Our Prime Minister recently set out a series of measures to deliver that long term sustainable growth. First, in Europe, we must unlock the full and untapped potential of the Single Market by, for example, fully implementing the Services Directive; removing the restrictions that hinder access and competition in services; and creating a digital single market. We estimate that these and other measures could add as much as €800 billion to the European economy.
Second, we must connect European and global markets more effectively. I have welcomed recent bilateral agreements such as the EU-Korea Free Trade Agreement and worked hard to bring it about. But the EU needs to keep its foot on the pedal and drive forward the World Trade Organisation’s Doha Round, while also working simultaneously on completing Free Trade Agreements with other large markets such as India and Japan. The UK and Ireland should be in the vanguard of the EU in sustaining progress in this vital area.
Thirdly we will work with a new drive to unleash enterprise, making it easier for businesses to start up, develop and prosper.
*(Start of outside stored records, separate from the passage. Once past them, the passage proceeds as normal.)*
-- pv_equiv track=rewrite | github.com/WonJoonoThomasChoi/CodingChallenge_Python | baekjoon/1316.py | check
-- ===== SOURCE A (Python) =====
-- def check(word):
--     alist = []
--     cur = word[0]
--     for i in range(1, len(word)):
--         if word[i] in alist:
--             return 0
--         if cur != word[i]:
--             alist.append(cur)
--             cur = word[i]
--     return 1
-- ===== SOURCE B (Python) =====
-- def check(word):
--     leaders = [word[0]] + [b for a, b in zip(word, word[1:]) if a != b]
--     return 1 if len(leaders) == len(set(leaders)) else 0
-- ===== Notes on version B (the rewrite author's own statement) =====
-- stated objective: simpler
-- what changed: B collapses the word into its maximal-run leaders with a single zip comprehension and then tests uniqueness of that list via a set, replacing A's incremental scan that carries a seen-list, does a membership test per character, and early-returns.
import Mathlib
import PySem

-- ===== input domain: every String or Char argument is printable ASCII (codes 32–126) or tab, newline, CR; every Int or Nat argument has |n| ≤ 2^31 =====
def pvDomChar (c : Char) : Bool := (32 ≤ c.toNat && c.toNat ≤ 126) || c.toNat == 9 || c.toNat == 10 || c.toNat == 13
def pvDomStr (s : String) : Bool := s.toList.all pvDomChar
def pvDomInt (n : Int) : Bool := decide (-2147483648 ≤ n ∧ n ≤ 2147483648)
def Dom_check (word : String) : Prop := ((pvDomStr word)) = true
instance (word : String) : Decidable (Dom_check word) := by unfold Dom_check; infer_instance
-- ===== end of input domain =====

-- B collapses the word into its run leaders with one zip comprehension and tests their set-uniqueness,
-- instead of A's incremental membership scan with early return; objective: simpler (no speed claim).

-- ===== PORT A =====
-- the for-loop of A over word[1:], carrying (alist, cur); early 'return 0' = returning 0 here
def checkGo (rest : List Char) (alist : List Char) (cur : Char) : Int :=
  match rest with
  | [] => 1
  | c :: rs =>
    if c ∈ alist then 0
    else if cur ≠ c then checkGo rs (alist ++ [cur]) c
    else checkGo rs alist cur

def check (word : String) : Int :=
  match word.toList with
  | [] => 0   -- word[0] raises IndexError in Python; excluded by Pre_check
  | c :: t => checkGo t [] c

-- ===== PORT B =====
def check_alt (word : String) : Int :=
  match word.toList with
  | [] => 0   -- word[0] raises IndexError in Python; excluded by Pre_check
  | c :: t =>
    let leaders : List Char :=
      c :: (List.zip (c :: t) t).filterMap (fun p => if p.1 ≠ p.2 then some p.2 else none)
    if leaders.length = (PySem.Set.ofList leaders).length then 1 else 0

-- ===== PRECONDITION & SPEC =====
-- Pre_ excludes only the empty string, on which both Pythons raise IndexError at word[0].
def Pre_check (word : String) : Prop := word ≠ ""
instance (word : String) : Decidable (Pre_check word) := by unfold Pre_check; infer_instance
def pvWitness_check : String := "abba"

def Spec_check (word : String) (out : Int) : Prop := out = check_alt word
instance (word : String) (out : Int) : Decidable (Spec_check word out) := by unfold Spec_check; infer_instance

-- ===== CLAIM (what is proved, stated in full; the proofs are below) =====
def Claim_equal_check : Prop := ∀ (word : String), Dom_check word → Pre_check word → Spec_check word (check word)

-- ===== LEMMAS AND PROOFS =====

-- the sequence of maximal-run leaders, the common characterisation of both programs
def collapse : List Char → List Char
  | [] => []
  | [a] => [a]
  | a :: b :: rs => if a = b then collapse (b :: rs) else a :: collapse (b :: rs)

theorem mem_collapse_self : ∀ (l : List Char) (a : Char), a ∈ collapse (a :: l) := by
  intro l
  induction l with
  | nil => intro a; simp [collapse]
  | cons b rs ih =>
    intro a
    by_cases h : a = b
    · simp [collapse, h]; subst h; exact ih a
    · simp [collapse, h]

theorem leaders_eq_collapse : ∀ (l : List Char) (a : Char),
    a :: (List.zip (a :: l) l).filterMap (fun p => if p.1 ≠ p.2 then some p.2 else none)
      = collapse (a :: l) := by
  intro l
  induction l with
  | nil => intro a; simp [collapse]
  | cons b rs ih =>
    intro a
    by_cases h : a = b
    · simp [collapse, h, List.zip, ← ih b]
    · simp [collapse, h, List.zip, ← ih b]

theorem checkGo_eq : ∀ (rest alist : List Char) (cur : Char),
    alist.Nodup → cur ∉ alist →
    checkGo rest alist cur = if (alist ++ collapse (cur :: rest)).Nodup then 1 else 0 := by
  intro rest
  induction rest with
  | nil =>
    intro alist cur hnd hcur
    simp [checkGo, collapse, List.nodup_append, hnd, hcur]
  | cons c rs ih =>
    intro alist cur hnd hcur
    by_cases hmem : c ∈ alist
    · have hc : c ∈ collapse (cur :: c :: rs) := by
        by_cases h : cur = c
        · simp [collapse, h]; exact mem_collapse_self rs c
        · simp [collapse, h]; exact Or.inr (mem_collapse_self rs c)
      have hnn : ¬ (alist ++ collapse (cur :: c :: rs)).Nodup := by
        simp only [List.nodup_append, not_and]
        intro _ _ hdisj
        exact hdisj c hmem c hc rfl
      simp [checkGo, hmem, hnn]
    · by_cases hne : cur = c
      · subst hne
        have h := ih alist cur hnd hcur
        rw [show collapse (cur :: cur :: rs) = collapse (cur :: rs) by simp [collapse]]
        simpa [checkGo, hmem] using h
      · have h1 : (alist ++ [cur]).Nodup :=
          hnd.append (List.nodup_singleton _)
            (by simpa [List.disjoint_singleton] using hcur)
        have h2 : c ∉ alist ++ [cur] := by
          simp only [List.mem_append, List.mem_singleton]
          rintro (h | h)
          · exact hmem h
          · exact hne h.symm
        have key := ih (alist ++ [cur]) c h1 h2
        have hcol : collapse (cur :: c :: rs) = cur :: collapse (c :: rs) := by
          simp [collapse, hne]
        simp only [checkGo, if_neg hmem, hcol, ne_eq, hne, not_false_iff, if_true, key,
          List.append_assoc, List.singleton_append]

theorem foldl_add_len_le : ∀ (L s : List Char),
    (L.foldl PySem.Set.add s).length ≤ s.length + L.length := by
  intro L
  induction L with
  | nil => intro s; simp
  | cons x L ih =>
    intro s
    simp only [List.foldl_cons]
    by_cases h : x ∈ s
    · have hadd : PySem.Set.add s x = s := by simp [PySem.Set.add, h]
      have := ih s
      rw [hadd]; simp only [List.length_cons]; omega
    · have hadd : PySem.Set.add s x = s ++ [x] := by simp [PySem.Set.add, h]
      have := ih (s ++ [x])
      rw [hadd]
      simp only [List.length_cons, List.length_append, List.length_nil] at this ⊢
      omega

theorem foldl_add_len_eq_iff : ∀ (L s : List Char),
    (L.foldl PySem.Set.add s).length = s.length + L.length ↔
      ((∀ x ∈ L, x ∉ s) ∧ L.Nodup) := by
  intro L
  induction L with
  | nil => intro s; simp
  | cons x L ih =>
    intro s
    simp only [List.foldl_cons]
    by_cases hx : x ∈ s
    · have hadd : PySem.Set.add s x = s := by simp [PySem.Set.add, hx]
      have hle := foldl_add_len_le L s
      rw [hadd]
      constructor
      · intro heq; exfalso; simp only [List.length_cons] at heq; omega
      · rintro ⟨hall, _⟩; exact absurd hx (hall x (by simp))
    · have hadd : PySem.Set.add s x = s ++ [x] := by simp [PySem.Set.add, hx]
      have hlen : s.length + (x :: L).length = (s ++ [x]).length + L.length := by
        simp [List.length_append]; omega
      rw [hadd, hlen, ih (s ++ [x])]
      constructor
      · rintro ⟨hall, hnd⟩
        have h1 : ∀ y ∈ L, y ∉ s ∧ y ≠ x := by
          intro y hy
          have := hall y hy
          simp only [List.mem_append, List.mem_singleton, not_or] at this
          exact this
        refine ⟨?_, ?_⟩
        · intro y hy
          rcases List.mem_cons.mp hy with h | h
          · exact h ▸ hx
          · exact (h1 y h).1
        · exact List.nodup_cons.mpr ⟨fun hxl => (h1 x hxl).2 rfl, hnd⟩
      · rintro ⟨hall, hnd⟩
        have hnd' := List.nodup_cons.mp hnd
        refine ⟨?_, hnd'.2⟩
        intro y hy
        simp only [List.mem_append, List.mem_singleton, not_or]
        exact ⟨hall y (List.mem_cons_of_mem _ hy), fun he => hnd'.1 (he ▸ hy)⟩

theorem ofList_len_eq_iff (L : List Char) :
    ((PySem.Set.ofList L).length = L.length) ↔ L.Nodup := by
  rw [PySem.Set.ofList_eq_foldl]
  have := foldl_add_len_eq_iff L []
  simp at this
  simpa using this

theorem check_alt_eq (word : String) (c : Char) (t : List Char)
    (h : word.toList = c :: t) :
    check_alt word = if (collapse (c :: t)).Nodup then 1 else 0 := by
  simp only [check_alt, h]
  rw [show (c :: (List.zip (c :: t) t).filterMap (fun p => if p.1 ≠ p.2 then some p.2 else none))
        = collapse (c :: t) from leaders_eq_collapse t c]
  by_cases hnd : (collapse (c :: t)).Nodup
  · simp [hnd, (ofList_len_eq_iff (collapse (c :: t))).mpr hnd]
  · have hne2 : ¬ (collapse (c :: t)).length = (PySem.Set.ofList (collapse (c :: t))).length := by
      intro h'
      exact hnd ((ofList_len_eq_iff _).mp h'.symm)
    simp [hnd, hne2]

-- ===== VERDICT (by name: the statement is the Claim_ definition above) =====
theorem check_spec : Claim_equal_check := by
  intro word _ hpre
  unfold Spec_check
  match hw : word.toList with
  | [] =>
    exact absurd (by simpa using congrArg List.isEmpty hw) (by simpa [String.isEmpty_iff] using hpre)
  | c :: t =>
    rw [show check word = checkGo t [] c by simp [check, hw]]
    rw [checkGo_eq t [] c List.nodup_nil (by simp)]
    rw [check_alt_eq word c t hw]
    simp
We need a new approach to business regulation, and reducing the overall regulatory burden, especially for small and medium enterprises and we need to make sure the credit is available for these small businesses, which is why we have committed to the Enterprise Finance Guarantee Scheme in the UK for the next four years. I understand that similar measures are being taken here. We expect to make available between £600 million and £2 billion of lending to viable enterprises which lack sufficient collateral or enough of a track record for purely commercial lenders.
Finally, and this is a point close to many Irish hearts, we must build a strong and competitive European economy based on creativity and innovation by, for example, exploiting opportunities in low emission technology. Several Irish and UK companies have already gained international recognition for their achievements in this area. We should strive to remain in the lead in this sector, which has enormous potential for future growth.
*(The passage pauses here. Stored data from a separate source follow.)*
theorem pvMu_update_lt {n : Nat} {v f : List (Int × Int)} {c : Int × Int}
    (hc : c ∈ f) (hcell : c ∈ pvCells n) (hv : PySem.Set.contains v c = false) :
    pvMu n (PySem.Set.update v f) < pvMu n v := by
  unfold pvMu
  refine pvCountP_lt _ _ _ ?_ c hcell ?_ ?_
  · intro a _ h
    simp only [Bool.not_eq_true'] at h ⊢
    cases hav : PySem.Set.contains v a with
    | false => rfl
    | true =>
      have : a ∈ PySem.Set.update v f := by
        simp [PySem.Set.mem_update, (PySem.Set.contains_iff _ _).mp hav]
      rw [(PySem.Set.contains_iff _ _).mpr this] at h; cases h
  · have : c ∈ PySem.Set.update v f := by simp [PySem.Set.mem_update, hc]
    simp [this]
  · simp only [Bool.not_eq_true', hv]

-- the while-loop of B: one iteration = filter the frontier, stop if empty,
-- union it into visited, expand it to the next frontier
def pvLoopB (grid : List (List Int)) (pass : List Int)
    (v f : List (Int × Int)) : List (Int × Int) :=
  if h : pvKeep grid pass v f = [] then v
  else
    pvLoopB grid pass (PySem.Set.update v (pvKeep grid pass v f))
      (pvExpand (pvKeep grid pass v f))
termination_by pvMu grid.length v
decreasing_by
  obtain ⟨c, hc⟩ := List.exists_mem_of_ne_nil _ h
  have hc' := List.mem_filter.mp hc
  have hg := hc'.2
  simp only [Bool.and_eq_true, Bool.not_eq_true', pvOkB, decide_eq_true_eq] at hg
  exact pvMu_update_lt hc
    (pvMem_cells hg.2.1.1.1.1 hg.2.1.1.1.2 hg.2.1.1.2 hg.2.1.2) hg.1

def flood_reachable_py_alt (grid : List (List Int)) (start_x : Int) (start_y : Int)
    (passable : Option (List Int)) : List (Int × Int) :=
  let pass := match passable with
    | none => pvDefaultPassable
    | some l => l
  -- 'return visited': the set's elements, in canonical (sorted) order
  PySem.List.sorted (pvLoopB grid pass PySem.Set.empty [(start_x, start_y)]) pvKey false

-- ===== PRECONDITION & SPEC =====
-- Pre_ excludes ragged grids with an in-bounds start: there the Python A can index a row shorter
-- than len(grid) and raise IndexError (it also excludes some ragged grids whose short rows A
-- never actually reaches, on which A returns normally).
def Pre_flood_reachable_py (grid : List (List Int)) (start_x : Int) (start_y : Int) (passable : Option (List Int)) : Prop :=
  (∀ row ∈ grid, grid.length ≤ row.length)
  ∨ ¬(0 ≤ start_x ∧ start_x < (grid.length : Int) ∧ 0 ≤ start_y ∧ start_y < (grid.length : Int))
instance (grid : List (List Int)) (start_x : Int) (start_y : Int) (passable : Option (List Int)) : Decidable (Pre_flood_reachable_py grid start_x start_y passable) := by unfold Pre_flood_reachable_py; infer_instance
def pvWitness_flood_reachable_py : List (List Int) × Int × Int × Option (List Int) := ([[0, 1], [7, 2]], 0, 0, none)

def Spec_flood_reachable_py (grid : List (List Int)) (start_x : Int) (start_y : Int) (passable : Option (List Int)) (out : List (Int × Int)) : Prop := out = flood_reachable_py_alt grid start_x start_y passable
instance (grid : List (List Int)) (start_x : Int) (start_y : Int) (passable : Option (List Int)) (out : List (Int × Int)) : Decidable (Spec_flood_reachable_py grid start_x start_y passable out) := by unfold Spec_flood_reachable_py; infer_instance

-- ===== CLAIM (what is proved, stated in full; the proofs are below) =====
def Claim_equal_flood_reachable_py : Prop := ∀ (grid : List (List Int)) (start_x : Int) (start_y : Int) (passable : Option (List Int)), Dom_flood_reachable_py grid start_x start_y passable → Pre_flood_reachable_py grid start_x start_y passable → Spec_flood_reachable_py grid start_x start_y passable (flood_reachable_py grid start_x start_y passable)

-- ===== LEMMAS AND PROOFS =====

-- a cell is "good" when it is in bounds and its tile is passable
def pvGood (grid : List (List Int)) (pass : List Int) (c : Int × Int) : Prop :=
  (0 ≤ c.1 ∧ c.1 < (grid.length : Int) ∧ 0 ≤ c.2 ∧ c.2 < (grid.length : Int)) ∧
  pass.contains (PySem.List.pyGetD (PySem.List.pyGetD grid c.2 []) c.1 0) = true

-- one flood-fill step between good cells
def pvStep (grid : List (List Int)) (pass : List Int) (a b : Int × Int) : Prop :=
  pvGood grid pass a ∧ b ∈ pvNbrsA a.1 a.2 ∧ pvGood grid pass b

-- the characterisation both loops compute: reachable-and-good cells
def pvReach (grid : List (List Int)) (pass : List Int) (s0 c : Int × Int) : Prop :=
  pvGood grid pass c ∧ Relation.ReflTransGen (pvStep grid pass) s0 c

theorem pvOkB_iff (grid : List (List Int)) (pass : List Int) (c : Int × Int) :
    pvOkB grid pass c = true ↔ pvGood grid pass c := by
  simp [pvOkB, pvGood, and_assoc]

theorem pvKeep_mem {grid : List (List Int)} {pass : List Int}
    {v f : List (Int × Int)} {c : Int × Int} :
    c ∈ pvKeep grid pass v f ↔ c ∈ f ∧ c ∉ v ∧ pvGood grid pass c := by
  simp only [pvKeep, List.mem_filter, Bool.and_eq_true, Bool.not_eq_true', pvOkB_iff,
    Bool.eq_false_iff, ne_eq, PySem.Set.contains_iff]

theorem pvLoopA_sound (grid : List (List Int)) (pass : List Int) (s0 : Int × Int)
    (v s : List (Int × Int))
    (h1 : ∀ c ∈ v, pvReach grid pass s0 c)
    (h2 : ∀ c ∈ s, pvGood grid pass c → Relation.ReflTransGen (pvStep grid pass) s0 c) :
    ∀ c ∈ pvLoopA grid pass v s, pvReach grid pass s0 c := by
  induction v, s using pvLoopA.induct grid pass with
  | case1 v => rw [pvLoopA]; simp only [reduceDIte]; exact h1
  | case2 v s hs hcv ih =>
    rw [pvLoopA]; simp only [dif_neg hs, dif_pos hcv]
    exact ih h1 (fun c hc => h2 c ((List.dropLast_sublist s).subset hc))
  | case3 v s hs hcv hb ih =>
    rw [pvLoopA]; simp only [dif_neg hs, dif_neg hcv, dif_pos hb]
    exact ih h1 (fun c hc => h2 c ((List.dropLast_sublist s).subset hc))
  | case4 v s hs hcv hb hpv ih =>
    rw [pvLoopA]; simp only [dif_neg hs, dif_neg hcv, dif_neg hb, dif_pos hpv]
    exact ih h1 (fun c hc => h2 c ((List.dropLast_sublist s).subset hc))
  | case5 v s hs hcv hb hpv ih =>
    rw [pvLoopA]; simp only [dif_neg hs, dif_neg hcv, dif_neg hb, dif_neg hpv]
    push_neg at hb
    have hgood : pvGood grid pass (s.getLast hs) := ⟨hb, by simpa using hpv⟩
    have hrtg : Relation.ReflTransGen (pvStep grid pass) s0 (s.getLast hs) :=
      h2 _ (List.getLast_mem hs) hgood
    apply ih
    · intro c hc
      rcases (PySem.Set.mem_add v _ c).mp hc with h | rfl
      · exact h1 c h
      · exact ⟨hgood, hrtg⟩
    · intro c hc hgc
      rcases List.mem_append.mp hc with h | h
      · exact h2 c ((List.dropLast_sublist s).subset h) hgc
      · exact hrtg.tail ⟨hgood, h, hgc⟩

theorem pvLoopA_closed (grid : List (List Int)) (pass : List Int) (s0 : Int × Int)
    (v s : List (Int × Int))
    (hcl : ∀ c ∈ v, ∀ d ∈ pvNbrsA c.1 c.2, pvGood grid pass d → d ∈ v ∨ d ∈ s)
    (hst : pvGood grid pass s0 → s0 ∈ v ∨ s0 ∈ s) :
    (pvGood grid pass s0 → s0 ∈ pvLoopA grid pass v s) ∧
    (∀ c ∈ pvLoopA grid pass v s, ∀ d ∈ pvNbrsA c.1 c.2, pvGood grid pass d →
      d ∈ pvLoopA grid pass v s) := by
  induction v, s using pvLoopA.induct grid pass with
  | case1 v =>
    rw [pvLoopA]; simp only [reduceDIte]
    refine ⟨fun hg => ?_, fun c hc d hd hgd => ?_⟩
    · rcases hst hg with h | h
      · exact h
      · simp at h
    · rcases hcl c hc d hd hgd with h | h
      · exact h
      · simp at h
  | case2 v s hs hcv ih =>
    rw [pvLoopA]; simp only [dif_neg hs, dif_pos hcv]
    have hmem : ∀ d : Int × Int, d ∈ s ↔ d ∈ s.dropLast ∨ d = s.getLast hs := fun d => by
      conv_lhs => rw [← List.dropLast_append_getLast hs]
      simp
    have hcmem : s.getLast hs ∈ v := (PySem.Set.contains_iff _ _).mp hcv
    apply ih
    · intro c hc d hd hgd
      rcases hcl c hc d hd hgd with h | h
      · exact Or.inl h
      · rcases (hmem d).mp h with h' | h'
        · exact Or.inr h'
        · exact Or.inl (h' ▸ hcmem)
    · intro hg
      rcases hst hg with h | h
      · exact Or.inl h
      · rcases (hmem s0).mp h with h' | h'
        · exact Or.inr h'
        · exact Or.inl (h' ▸ hcmem)
  | case3 v s hs hcv hb ih =>
    rw [pvLoopA]; simp only [dif_neg hs, dif_neg hcv, dif_pos hb]
    have hmem : ∀ d : Int × Int, d ∈ s ↔ d ∈ s.dropLast ∨ d = s.getLast hs := fun d => by
      conv_lhs => rw [← List.dropLast_append_getLast hs]
      simp
    have hng : ¬ pvGood grid pass (s.getLast hs) := fun hg => hb hg.1
    apply ih
    · intro c hc d hd hgd
      rcases hcl c hc d hd hgd with h | h
      · exact Or.inl h
      · rcases (hmem d).mp h with h' | h'
        · exact Or.inr h'
        · exact absurd (h' ▸ hgd) hng
    · intro hg
      rcases hst hg with h | h
      · exact Or.inl h
      · rcases (hmem s0).mp h with h' | h'
        · exact Or.inr h'
        · exact absurd (h' ▸ hg) hng
  | case4 v s hs hcv hb hpv ih =>
    rw [pvLoopA]; simp only [dif_neg hs, dif_neg hcv, dif_neg hb, dif_pos hpv]
    have hmem : ∀ d : Int × Int, d ∈ s ↔ d ∈ s.dropLast ∨ d = s.getLast hs := fun d => by
      conv_lhs => rw [← List.dropLast_append_getLast hs]
      simp
    have hng : ¬ pvGood grid pass (s.getLast hs) := fun hg => by
      have h2 := hg.2; rw [hpv] at h2; exact Bool.false_ne_true h2
    apply ih
    · intro c hc d hd hgd
      rcases hcl c hc d hd hgd with h | h
      · exact Or.inl h
      · rcases (hmem d).mp h with h' | h'
        · exact Or.inr h'
        · exact absurd (h' ▸ hgd) hng
    · intro hg
      rcases hst hg with h | h
      · exact Or.inl h
      · rcases (hmem s0).mp h with h' | h'
        · exact Or.inr h'
        · exact absurd (h' ▸ hg) hng
  | case5 v s hs hcv hb hpv ih =>
    rw [pvLoopA]; simp only [dif_neg hs, dif_neg hcv, dif_neg hb, dif_neg hpv]
    have hmem : ∀ d : Int × Int, d ∈ s ↔ d ∈ s.dropLast ∨ d = s.getLast hs := fun d => by
      conv_lhs => rw [← List.dropLast_append_getLast hs]
      simp
    apply ih
    · intro c hc d hd hgd
      rcases (PySem.Set.mem_add v _ c).mp hc with h | h
      · rcases hcl c h d hd hgd with h' | h'
        · exact Or.inl ((PySem.Set.mem_add v _ d).mpr (Or.inl h'))
        · rcases (hmem d).mp h' with h'' | h''
          · exact Or.inr (List.mem_append.mpr (Or.inl h''))
          · exact Or.inl ((PySem.Set.mem_add v _ d).mpr (Or.inr h''))
      · exact Or.inr (List.mem_append.mpr (Or.inr (h ▸ hd)))
    · intro hg
      rcases hst hg with h | h
      · exact Or.inl ((PySem.Set.mem_add v _ s0).mpr (Or.inl h))
      · rcases (hmem s0).mp h with h' | h'
        · exact Or.inr (List.mem_append.mpr (Or.inl h'))
        · exact Or.inl ((PySem.Set.mem_add v _ s0).mpr (Or.inr h'))

theorem pvLoopA_nodup (grid : List (List Int)) (pass : List Int)
    (v s : List (Int × Int)) (hv : v.Nodup) : (pvLoopA grid pass v s).Nodup := by
  induction v, s using pvLoopA.induct grid pass with
  | case1 v => rw [pvLoopA]; simp only [reduceDIte]; exact hv
  | case2 v s hs hcv ih => rw [pvLoopA]; simp only [dif_neg hs, dif_pos hcv]; exact ih hv
  | case3 v s hs hcv hb ih =>
    rw [pvLoopA]; simp only [dif_neg hs, dif_neg hcv, dif_pos hb]; exact ih hv
  | case4 v s hs hcv hb hpv ih =>
    rw [pvLoopA]; simp only [dif_neg hs, dif_neg hcv, dif_neg hb, dif_pos hpv]; exact ih hv
  | case5 v s hs hcv hb hpv ih =>
    rw [pvLoopA]; simp only [dif_neg hs, dif_neg hcv, dif_neg hb, dif_neg hpv]
    exact ih (PySem.Set.nodup_add v _ hv)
As we look to the future, British and Irish companies will continue to seek out opportunities over the sea, to encourage growth and development and to succeed on the global stage. The UK Trade & Investment Agency has offices all over the world offering a range of services to those companies and also to Irish companies who have set up in the UK. As does Enterprise Ireland. We will continue to work with companies at every stage in the export journey and work with international and Irish companies seeking to establish themselves in the UK.
International trade is pivotal to our Government’s plans for a private sector led recovery. There will be no other form of recovery other than a private sector lead recovery. We want to see more international connections forged, more trade barriers lowered, and more potential unleashed.
Ireland is a close and trusted partner, with whom I am sure we will continue to work closely in the coming years to achieve a strong and sustainable recovery.